§ **INSTRUCTIONS FOR THE TASK**
The answer must restate every record word for word.

§ **MATERIAL SHOWN**
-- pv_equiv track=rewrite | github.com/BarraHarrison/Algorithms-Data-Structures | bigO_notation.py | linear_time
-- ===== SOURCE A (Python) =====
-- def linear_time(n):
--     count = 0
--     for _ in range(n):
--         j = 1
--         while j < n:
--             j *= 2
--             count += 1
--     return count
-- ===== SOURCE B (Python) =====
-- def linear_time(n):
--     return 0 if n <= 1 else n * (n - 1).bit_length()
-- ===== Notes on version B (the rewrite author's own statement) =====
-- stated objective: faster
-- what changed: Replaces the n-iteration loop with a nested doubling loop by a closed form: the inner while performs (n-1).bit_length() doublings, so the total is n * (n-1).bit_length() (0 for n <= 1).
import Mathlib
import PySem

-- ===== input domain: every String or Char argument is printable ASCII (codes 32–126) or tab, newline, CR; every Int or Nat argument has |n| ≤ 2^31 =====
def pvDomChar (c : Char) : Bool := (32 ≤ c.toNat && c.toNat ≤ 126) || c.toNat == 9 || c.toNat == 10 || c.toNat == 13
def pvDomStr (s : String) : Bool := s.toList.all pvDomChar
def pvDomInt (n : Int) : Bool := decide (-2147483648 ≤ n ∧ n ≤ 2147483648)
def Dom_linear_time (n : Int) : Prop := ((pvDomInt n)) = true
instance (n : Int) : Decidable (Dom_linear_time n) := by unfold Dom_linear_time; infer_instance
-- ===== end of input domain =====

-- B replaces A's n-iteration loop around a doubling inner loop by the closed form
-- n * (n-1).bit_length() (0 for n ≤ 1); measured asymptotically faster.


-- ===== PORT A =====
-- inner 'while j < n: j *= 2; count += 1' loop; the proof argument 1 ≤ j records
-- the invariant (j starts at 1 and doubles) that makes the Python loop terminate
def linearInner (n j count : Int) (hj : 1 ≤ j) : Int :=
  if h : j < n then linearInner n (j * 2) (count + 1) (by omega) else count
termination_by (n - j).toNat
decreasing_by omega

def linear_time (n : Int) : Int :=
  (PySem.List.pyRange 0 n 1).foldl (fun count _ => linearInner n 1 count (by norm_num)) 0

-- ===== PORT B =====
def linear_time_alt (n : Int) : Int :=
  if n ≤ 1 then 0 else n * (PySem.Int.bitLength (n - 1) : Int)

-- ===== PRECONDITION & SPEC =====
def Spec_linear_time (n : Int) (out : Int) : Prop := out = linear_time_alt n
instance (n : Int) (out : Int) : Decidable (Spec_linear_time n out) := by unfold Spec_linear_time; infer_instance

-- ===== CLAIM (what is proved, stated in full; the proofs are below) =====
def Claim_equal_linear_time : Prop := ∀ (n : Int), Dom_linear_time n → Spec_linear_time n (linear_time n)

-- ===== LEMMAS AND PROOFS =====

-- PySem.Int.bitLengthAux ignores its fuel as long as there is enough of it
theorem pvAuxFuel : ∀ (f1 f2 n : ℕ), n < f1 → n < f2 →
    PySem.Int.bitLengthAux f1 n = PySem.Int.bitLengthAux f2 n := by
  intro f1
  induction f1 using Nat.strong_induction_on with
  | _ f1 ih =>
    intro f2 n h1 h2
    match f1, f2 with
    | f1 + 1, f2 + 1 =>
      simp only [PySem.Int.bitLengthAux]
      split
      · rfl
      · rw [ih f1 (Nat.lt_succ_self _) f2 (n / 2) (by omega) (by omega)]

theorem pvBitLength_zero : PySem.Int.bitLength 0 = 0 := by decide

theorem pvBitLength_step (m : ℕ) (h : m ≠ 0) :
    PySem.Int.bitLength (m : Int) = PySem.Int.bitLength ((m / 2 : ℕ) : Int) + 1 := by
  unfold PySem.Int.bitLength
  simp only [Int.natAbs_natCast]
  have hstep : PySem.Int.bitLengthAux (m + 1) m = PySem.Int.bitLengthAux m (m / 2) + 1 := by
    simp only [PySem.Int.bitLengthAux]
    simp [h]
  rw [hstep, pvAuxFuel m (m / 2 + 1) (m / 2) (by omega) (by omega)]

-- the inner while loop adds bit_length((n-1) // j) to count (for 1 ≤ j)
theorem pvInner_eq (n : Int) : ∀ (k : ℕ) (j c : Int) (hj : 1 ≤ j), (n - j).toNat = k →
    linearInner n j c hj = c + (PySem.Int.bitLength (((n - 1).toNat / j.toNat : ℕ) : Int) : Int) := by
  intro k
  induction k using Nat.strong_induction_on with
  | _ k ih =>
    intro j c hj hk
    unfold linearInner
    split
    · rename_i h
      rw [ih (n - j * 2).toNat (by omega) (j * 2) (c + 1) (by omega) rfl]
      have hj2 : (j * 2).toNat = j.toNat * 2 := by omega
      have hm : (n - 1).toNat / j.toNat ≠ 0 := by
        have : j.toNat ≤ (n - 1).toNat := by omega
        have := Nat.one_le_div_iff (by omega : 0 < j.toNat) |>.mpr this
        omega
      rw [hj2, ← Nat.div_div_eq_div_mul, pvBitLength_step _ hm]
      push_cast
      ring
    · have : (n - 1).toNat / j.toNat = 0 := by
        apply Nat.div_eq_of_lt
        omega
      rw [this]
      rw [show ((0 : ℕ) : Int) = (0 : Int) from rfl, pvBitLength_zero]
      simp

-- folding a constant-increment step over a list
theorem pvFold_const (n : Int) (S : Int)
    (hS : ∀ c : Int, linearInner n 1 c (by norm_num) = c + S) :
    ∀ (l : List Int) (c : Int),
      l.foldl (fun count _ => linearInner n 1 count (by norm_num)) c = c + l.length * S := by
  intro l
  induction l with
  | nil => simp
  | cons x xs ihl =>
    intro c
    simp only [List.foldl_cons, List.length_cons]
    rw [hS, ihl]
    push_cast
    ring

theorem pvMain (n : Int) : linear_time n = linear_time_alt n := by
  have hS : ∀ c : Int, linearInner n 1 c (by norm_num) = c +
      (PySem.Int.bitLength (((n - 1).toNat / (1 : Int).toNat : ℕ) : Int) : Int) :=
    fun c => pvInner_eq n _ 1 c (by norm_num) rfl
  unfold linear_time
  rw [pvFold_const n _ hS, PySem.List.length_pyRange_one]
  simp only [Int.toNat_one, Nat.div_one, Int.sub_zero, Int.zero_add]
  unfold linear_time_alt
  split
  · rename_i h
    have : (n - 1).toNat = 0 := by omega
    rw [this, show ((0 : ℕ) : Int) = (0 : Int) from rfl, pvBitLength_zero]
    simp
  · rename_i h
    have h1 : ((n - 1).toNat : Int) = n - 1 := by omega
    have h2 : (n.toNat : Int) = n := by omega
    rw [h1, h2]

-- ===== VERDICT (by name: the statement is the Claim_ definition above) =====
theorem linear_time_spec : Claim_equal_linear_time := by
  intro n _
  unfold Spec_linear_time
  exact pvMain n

§ **SOLUTION**
-- pv_equiv track=rewrite | github.com/BarraHarrison/Algorithms-Data-Structures | bigO_notation.py | linear_time
-- ===== SOURCE A (Python) =====
-- def linear_time(n):
--     count = 0
--     for _ in range(n):
--         j = 1
--         while j < n:
--             j *= 2
--             count += 1
--     return count
-- ===== SOURCE B (Python) =====
-- def linear_time(n):
--     return 0 if n <= 1 else n * (n - 1).bit_length()
-- ===== Notes on version B (the rewrite author's own statement) =====
-- stated objective: faster
-- what changed: Replaces the n-iteration loop with a nested doubling loop by a closed form: the inner while performs (n-1).bit_length() doublings, so the total is n * (n-1).bit_length() (0 for n <= 1).
import Mathlib
import PySem

-- ===== input domain: every String or Char argument is printable ASCII (codes 32–126) or tab, newline, CR; every Int or Nat argument has |n| ≤ 2^31 =====
def pvDomChar (c : Char) : Bool := (32 ≤ c.toNat && c.toNat ≤ 126) || c.toNat == 9 || c.toNat == 10 || c.toNat == 13
def pvDomStr (s : String) : Bool := s.toList.all pvDomChar
def pvDomInt (n : Int) : Bool := decide (-2147483648 ≤ n ∧ n ≤ 2147483648)
def Dom_linear_time (n : Int) : Prop := ((pvDomInt n)) = true
instance (n : Int) : Decidable (Dom_linear_time n) := by unfold Dom_linear_time; infer_instance
-- ===== end of input domain =====

-- B replaces A's n-iteration loop around a doubling inner loop by the closed form
-- n * (n-1).bit_length() (0 for n ≤ 1); measured asymptotically faster.


-- ===== PORT A =====
-- inner 'while j < n: j *= 2; count += 1' loop; the proof argument 1 ≤ j records
-- the invariant (j starts at 1 and doubles) that makes the Python loop terminate
def linearInner (n j count : Int) (hj : 1 ≤ j) : Int :=
  if h : j < n then linearInner n (j * 2) (count + 1) (by omega) else count
termination_by (n - j).toNat
decreasing_by omega

def linear_time (n : Int) : Int :=
  (PySem.List.pyRange 0 n 1).foldl (fun count _ => linearInner n 1 count (by norm_num)) 0

-- ===== PORT B =====
def linear_time_alt (n : Int) : Int :=
  if n ≤ 1 then 0 else n * (PySem.Int.bitLength (n - 1) : Int)

-- ===== PRECONDITION & SPEC =====
def Spec_linear_time (n : Int) (out : Int) : Prop := out = linear_time_alt n
instance (n : Int) (out : Int) : Decidable (Spec_linear_time n out) := by unfold Spec_linear_time; infer_instance

-- ===== CLAIM (what is proved, stated in full; the proofs are below) =====
def Claim_equal_linear_time : Prop := ∀ (n : Int), Dom_linear_time n → Spec_linear_time n (linear_time n)

-- ===== LEMMAS AND PROOFS =====

-- PySem.Int.bitLengthAux ignores its fuel as long as there is enough of it
theorem pvAuxFuel : ∀ (f1 f2 n : ℕ), n < f1 → n < f2 →
    PySem.Int.bitLengthAux f1 n = PySem.Int.bitLengthAux f2 n := by
  intro f1
  induction f1 using Nat.strong_induction_on with
  | _ f1 ih =>
    intro f2 n h1 h2
    match f1, f2 with
    | f1 + 1, f2 + 1 =>
      simp only [PySem.Int.bitLengthAux]
      split
      · rfl
      · rw [ih f1 (Nat.lt_succ_self _) f2 (n / 2) (by omega) (by omega)]

theorem pvBitLength_zero : PySem.Int.bitLength 0 = 0 := by decide

theorem pvBitLength_step (m : ℕ) (h : m ≠ 0) :
    PySem.Int.bitLength (m : Int) = PySem.Int.bitLength ((m / 2 : ℕ) : Int) + 1 := by
  unfold PySem.Int.bitLength
  simp only [Int.natAbs_natCast]
  have hstep : PySem.Int.bitLengthAux (m + 1) m = PySem.Int.bitLengthAux m (m / 2) + 1 := by
    simp only [PySem.Int.bitLengthAux]
    simp [h]
  rw [hstep, pvAuxFuel m (m / 2 + 1) (m / 2) (by omega) (by omega)]

-- the inner while loop adds bit_length((n-1) // j) to count (for 1 ≤ j)
theorem pvInner_eq (n : Int) : ∀ (k : ℕ) (j c : Int) (hj : 1 ≤ j), (n - j).toNat = k →
    linearInner n j c hj = c + (PySem.Int.bitLength (((n - 1).toNat / j.toNat : ℕ) : Int) : Int) := by
  intro k
  induction k using Nat.strong_induction_on with
  | _ k ih =>
    intro j c hj hk
    unfold linearInner
    split
    · rename_i h
      rw [ih (n - j * 2).toNat (by omega) (j * 2) (c + 1) (by omega) rfl]
      have hj2 : (j * 2).toNat = j.toNat * 2 := by omega
      have hm : (n - 1).toNat / j.toNat ≠ 0 := by
        have : j.toNat ≤ (n - 1).toNat := by omega
        have := Nat.one_le_div_iff (by omega : 0 < j.toNat) |>.mpr this
        omega
      rw [hj2, ← Nat.div_div_eq_div_mul, pvBitLength_step _ hm]
      push_cast
      ring
    · have : (n - 1).toNat / j.toNat = 0 := by
        apply Nat.div_eq_of_lt
        omega
      rw [this]
      rw [show ((0 : ℕ) : Int) = (0 : Int) from rfl, pvBitLength_zero]
      simp

-- folding a constant-increment step over a list
theorem pvFold_const (n : Int) (S : Int)
    (hS : ∀ c : Int, linearInner n 1 c (by norm_num) = c + S) :
    ∀ (l : List Int) (c : Int),
      l.foldl (fun count _ => linearInner n 1 count (by norm_num)) c = c + l.length * S := by
  intro l
  induction l with
  | nil => simp
  | cons x xs ihl =>
    intro c
    simp only [List.foldl_cons, List.length_cons]
    rw [hS, ihl]
    push_cast
    ring

theorem pvMain (n : Int) : linear_time n = linear_time_alt n := by
  have hS : ∀ c : Int, linearInner n 1 c (by norm_num) = c +
      (PySem.Int.bitLength (((n - 1).toNat / (1 : Int).toNat : ℕ) : Int) : Int) :=
    fun c => pvInner_eq n _ 1 c (by norm_num) rfl
  unfold linear_time
  rw [pvFold_const n _ hS, PySem.List.length_pyRange_one]
  simp only [Int.toNat_one, Nat.div_one, Int.sub_zero, Int.zero_add]
  unfold linear_time_alt
  split
  · rename_i h
    have : (n - 1).toNat = 0 := by omega
    rw [this, show ((0 : ℕ) : Int) = (0 : Int) from rfl, pvBitLength_zero]
    simp
  · rename_i h
    have h1 : ((n - 1).toNat : Int) = n - 1 := by omega
    have h2 : (n.toNat : Int) = n := by omega
    rw [h1, h2]

-- ===== VERDICT (by name: the statement is the Claim_ definition above) =====
theorem linear_time_spec : Claim_equal_linear_time := by
  intro n _
  unfold Spec_linear_time
  exact pvMain n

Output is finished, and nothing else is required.